def Spec_get_spaces (layout : List String) (out : List (List Int)) : Prop :=
  ¬ D_get_spaces layout → out = get_spaces_alt layout
instance (layout : List String) (out : List (List Int)) : Decidable (Spec_get_spaces layout out) := by unfold Spec_get_spaces; infer_instance

def pvDiffWitness_get_spaces : List String := ["."]
def pvDiffWitnessOut_get_spaces : (List (List Int)) × (List (List Int)) := ([], [[0, 1]])


-- ===== CLAIM (what is proved, stated in full; the proofs are below) =====
def Claim_unchanged_get_spaces : Prop := ∀ (layout : List String), Dom_get_spaces layout → Pre_get_spaces layout → Spec_get_spaces layout (get_spaces layout)
def Claim_changed_get_spaces : Prop := Dom_get_spaces (pvDiffWitness_get_spaces) ∧ Pre_get_spaces (pvDiffWitness_get_spaces) ∧ D_get_spaces (pvDiffWitness_get_spaces) ∧ get_spaces (pvDiffWitness_get_spaces) = pvDiffWitnessOut_get_spaces.1 ∧ get_spaces_alt (pvDiffWitness_get_spaces) = pvDiffWitnessOut_get_spaces.2 ∧ pvDiffWitnessOut_get_spaces.1 ≠ pvDiffWitnessOut_get_spaces.2
def Claim_exact_get_spaces : Prop := ∀ (layout : List String), Dom_get_spaces layout → Pre_get_spaces layout → D_get_spaces layout → get_spaces layout ≠ get_spaces_alt layout

-- ===== LEMMAS AND PROOFS =====

-- A's result from a run start rs (entered with end = rs+1), accumulator factored out
def spansA (layout : List String) (rs : Nat) : List (List Int) :=
  if h : rs + 1 < layout.length then
    (if layout.getD rs "" = "." then [[(rs : Int), (innerA layout rs (rs + 1) : Int)]] else []) ++
      spansA layout (innerA layout rs (rs + 1))
  else []
termination_by layout.length - rs
decreasing_by have := innerA_ge layout rs (rs + 1); omega

-- the maximal dot runs at positions ≥ rs
def spansB (layout : List String) (rs : Nat) : List (List Int) :=
  if h : rs < layout.length then
    (if layout.getD rs "" = "." then [[(rs : Int), (innerA layout rs (rs + 1) : Int)]] else []) ++
      spansB layout (innerA layout rs (rs + 1))
  else []
termination_by layout.length - rs
decreasing_by have := innerA_ge layout rs (rs + 1); omega

theorem innerA_le (layout : List String) (s e : Nat) (he : e ≤ layout.length) :
    innerA layout s e ≤ layout.length := by
  fun_induction innerA with
  | case1 e h ih => exact ih (by omega)
  | case2 e h => exact he

theorem innerA_mid (layout : List String) (s e : Nat) :
    ∀ j, e ≤ j → j < innerA layout s e → layout.getD j "" = layout.getD s "" := by
  fun_induction innerA with
  | case1 e h ih =>
      intro j hj1 hj2
      rcases Nat.eq_or_lt_of_le hj1 with rfl | hj1'
      · exact h.2
      · exact ih j hj1' hj2
  | case2 e h =>
      intro j hj1 hj2
      omega

theorem innerA_stop (layout : List String) (s e : Nat)
    (hlt : innerA layout s e < layout.length) :
    layout.getD (innerA layout s e) "" ≠ layout.getD s "" := by
  fun_induction innerA with
  | case1 e h ih => exact ih hlt
  | case2 e h =>
      intro hcontra
      exact h ⟨hlt, hcontra⟩

theorem outerA_eq_spansA (layout : List String) :
    ∀ k rs acc, layout.length - rs ≤ k →
      outerA layout rs (rs + 1) acc = acc ++ spansA layout rs := by
  intro k
  induction k with
  | zero =>
      intro rs acc hk
      rw [outerA, spansA, dif_neg (by omega : ¬ rs + 1 < layout.length),
        dif_neg (by omega : ¬ rs + 1 < layout.length)]
      simp
  | succ k ih =>
      intro rs acc hk
      rw [outerA, spansA]
      by_cases h : rs + 1 < layout.length
      · rw [dif_pos h, dif_pos h]
        have hge := innerA_ge layout rs (rs + 1)
        simp only []
        rw [ih (innerA layout rs (rs + 1)) _ (by omega)]
        split_ifs with hdot <;> simp
      · rw [dif_neg h, dif_neg h]
        simp

-- merging a block of consecutive dot indices keeps extending the open last span
theorem fold_block (x : Int) :
    ∀ (l m : Nat) (acc : List (List Int)),
      (List.range' m l).foldl stepB (acc ++ [[x, (m : Int)]]) =
        acc ++ [[x, ((m + l : Nat) : Int)]] := by
  intro l
  induction l with
  | zero => intro m acc; simp
  | succ l ih =>
      intro m acc
      rw [List.range'_succ, List.foldl_cons]
      have hstep : stepB (acc ++ [[x, (m : Int)]]) m = acc ++ [[x, ((m + 1 : Nat) : Int)]] := by
        unfold stepB
        rw [List.getLast?_concat]
        simp
      rw [hstep, ih (m + 1) acc, (by omega : m + 1 + l = m + (l + 1))]

theorem foldB_eq_spansB (layout : List String) :
    ∀ k rs (acc : List (List Int)), layout.length - rs ≤ k →
      (acc = [] ∨ ∃ x e0 : Int, acc.getLast? = some [x, e0] ∧
        (e0 < (rs : Int) ∨ (e0 = (rs : Int) ∧ layout.getD rs "" ≠ "."))) →
      ((List.range' rs (layout.length - rs)).filter
          (fun kk => layout.getD kk "" == ".")).foldl stepB acc
        = acc ++ spansB layout rs := by
  intro k
  induction k with
  | zero =>
      intro rs acc hk _
      rw [(by omega : layout.length - rs = 0), spansB,
        dif_neg (by omega : ¬ rs < layout.length)]
      simp
  | succ k ih =>
      intro rs acc hk hinv
      by_cases hrs : rs < layout.length
      · have hge := innerA_ge layout rs (rs + 1)
        have hle : innerA layout rs (rs + 1) ≤ layout.length :=
          innerA_le layout rs (rs + 1) (by omega)
        set e := innerA layout rs (rs + 1) with hedef
        have hsplit : List.range' rs (layout.length - rs) =
            List.range' rs (e - rs) ++ List.range' e (layout.length - e) := by
          rw [(by omega : layout.length - rs = (e - rs) + (layout.length - e)),
            ← List.range'_append_1, (by omega : rs + (e - rs) = e)]
        rw [hsplit, List.filter_append, List.foldl_append]
        by_cases hdot : layout.getD rs "" = "."
        · -- the whole block rs..e-1 consists of dots
          have hblockfull : (List.range' rs (e - rs)).filter
              (fun kk => layout.getD kk "" == ".") = List.range' rs (e - rs) := by
            apply List.filter_eq_self.mpr
            intro j hj
            rw [List.mem_range'_1] at hj
            rcases Nat.eq_or_lt_of_le hj.1 with rfl | hlt
            · simpa using hdot
            · have h2 := (innerA_mid layout rs (rs + 1) j (by omega) (by omega)).trans hdot
              simpa [List.getD] using h2
          rw [hblockfull,
            (by omega : e - rs = 1 + (e - (rs + 1))), ← List.range'_append_1,
            List.foldl_append]
          have hfirst : (List.range' rs 1).foldl stepB acc = acc ++ [[(rs : Int), ((rs + 1 : Nat) : Int)]] := by
            show stepB acc rs = _
            unfold stepB
            rcases hinv with rfl | ⟨x, e0, hlast, hcond⟩
            · simp
            · rw [hlast]
              have hne : e0 ≠ (rs : Int) := by
                rcases hcond with h1 | ⟨h1, h2⟩
                · omega
                · exact absurd hdot h2
              simp only [List.getD, List.getD_eq_getElem?_getD]
              rw [if_neg (by simpa using hne)]
              push_cast; ring_nf
          rw [hfirst, fold_block (rs : Int) (e - (rs + 1)) (rs + 1) acc,
            (by omega : rs + 1 + (e - (rs + 1)) = e)]
          by_cases helt : e < layout.length
          · rw [ih e (acc ++ [[(rs : Int), (e : Int)]]) (by omega)
              (Or.inr ⟨(rs : Int), (e : Int), by simp, Or.inr ⟨rfl, by
                have := innerA_stop layout rs (rs + 1) helt
                rw [← hedef] at this
                rw [hdot] at this
                exact this⟩⟩)]
            conv_rhs => rw [spansB, dif_pos hrs, ← hedef, if_pos hdot]
            simp
          · have h0 : layout.length - e = 0 := by omega
            rw [h0]
            simp only [List.range', List.filter_nil, List.foldl_nil]
            conv_rhs => rw [spansB, dif_pos hrs, ← hedef, if_pos hdot]
            rw [spansB, dif_neg (by omega : ¬ e < layout.length)]
            simp
        · -- the block rs..e-1 holds no dots at all
          have hblocknone : (List.range' rs (e - rs)).filter
              (fun kk => layout.getD kk "" == ".") = [] := by
            apply List.filter_eq_nil_iff.mpr
            intro j hj
            rw [List.mem_range'_1] at hj
            rcases Nat.eq_or_lt_of_le hj.1 with rfl | hlt
            · simpa using hdot
            · have := innerA_mid layout rs (rs + 1) j (by omega) (by omega)
              rw [this]
              simpa using hdot
          rw [hblocknone, List.foldl_nil]
          rw [ih e acc (by omega) (by
            rcases hinv with rfl | ⟨x, e0, hlast, hcond⟩
            · exact Or.inl rfl
            · exact Or.inr ⟨x, e0, hlast, Or.inl (by
                rcases hcond with h1 | ⟨h1, _⟩ <;> omega)⟩)]
          conv_rhs => rw [spansB, dif_pos hrs, ← hedef, if_neg hdot]
          simp
      · rw [(by omega : layout.length - rs = 0), spansB, dif_neg hrs]
        simp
----
Task to carry out: Pick each line holding the word "theorem" out of the listing.

Result of the task:
theorem innerA_le (layout : List String) (s e : Nat) (he : e ≤ layout.length) :
theorem innerA_mid (layout : List String) (s e : Nat) :
theorem innerA_stop (layout : List String) (s e : Nat)
theorem outerA_eq_spansA (layout : List String) :
theorem fold_block (x : Int) :
theorem foldB_eq_spansB (layout : List String) :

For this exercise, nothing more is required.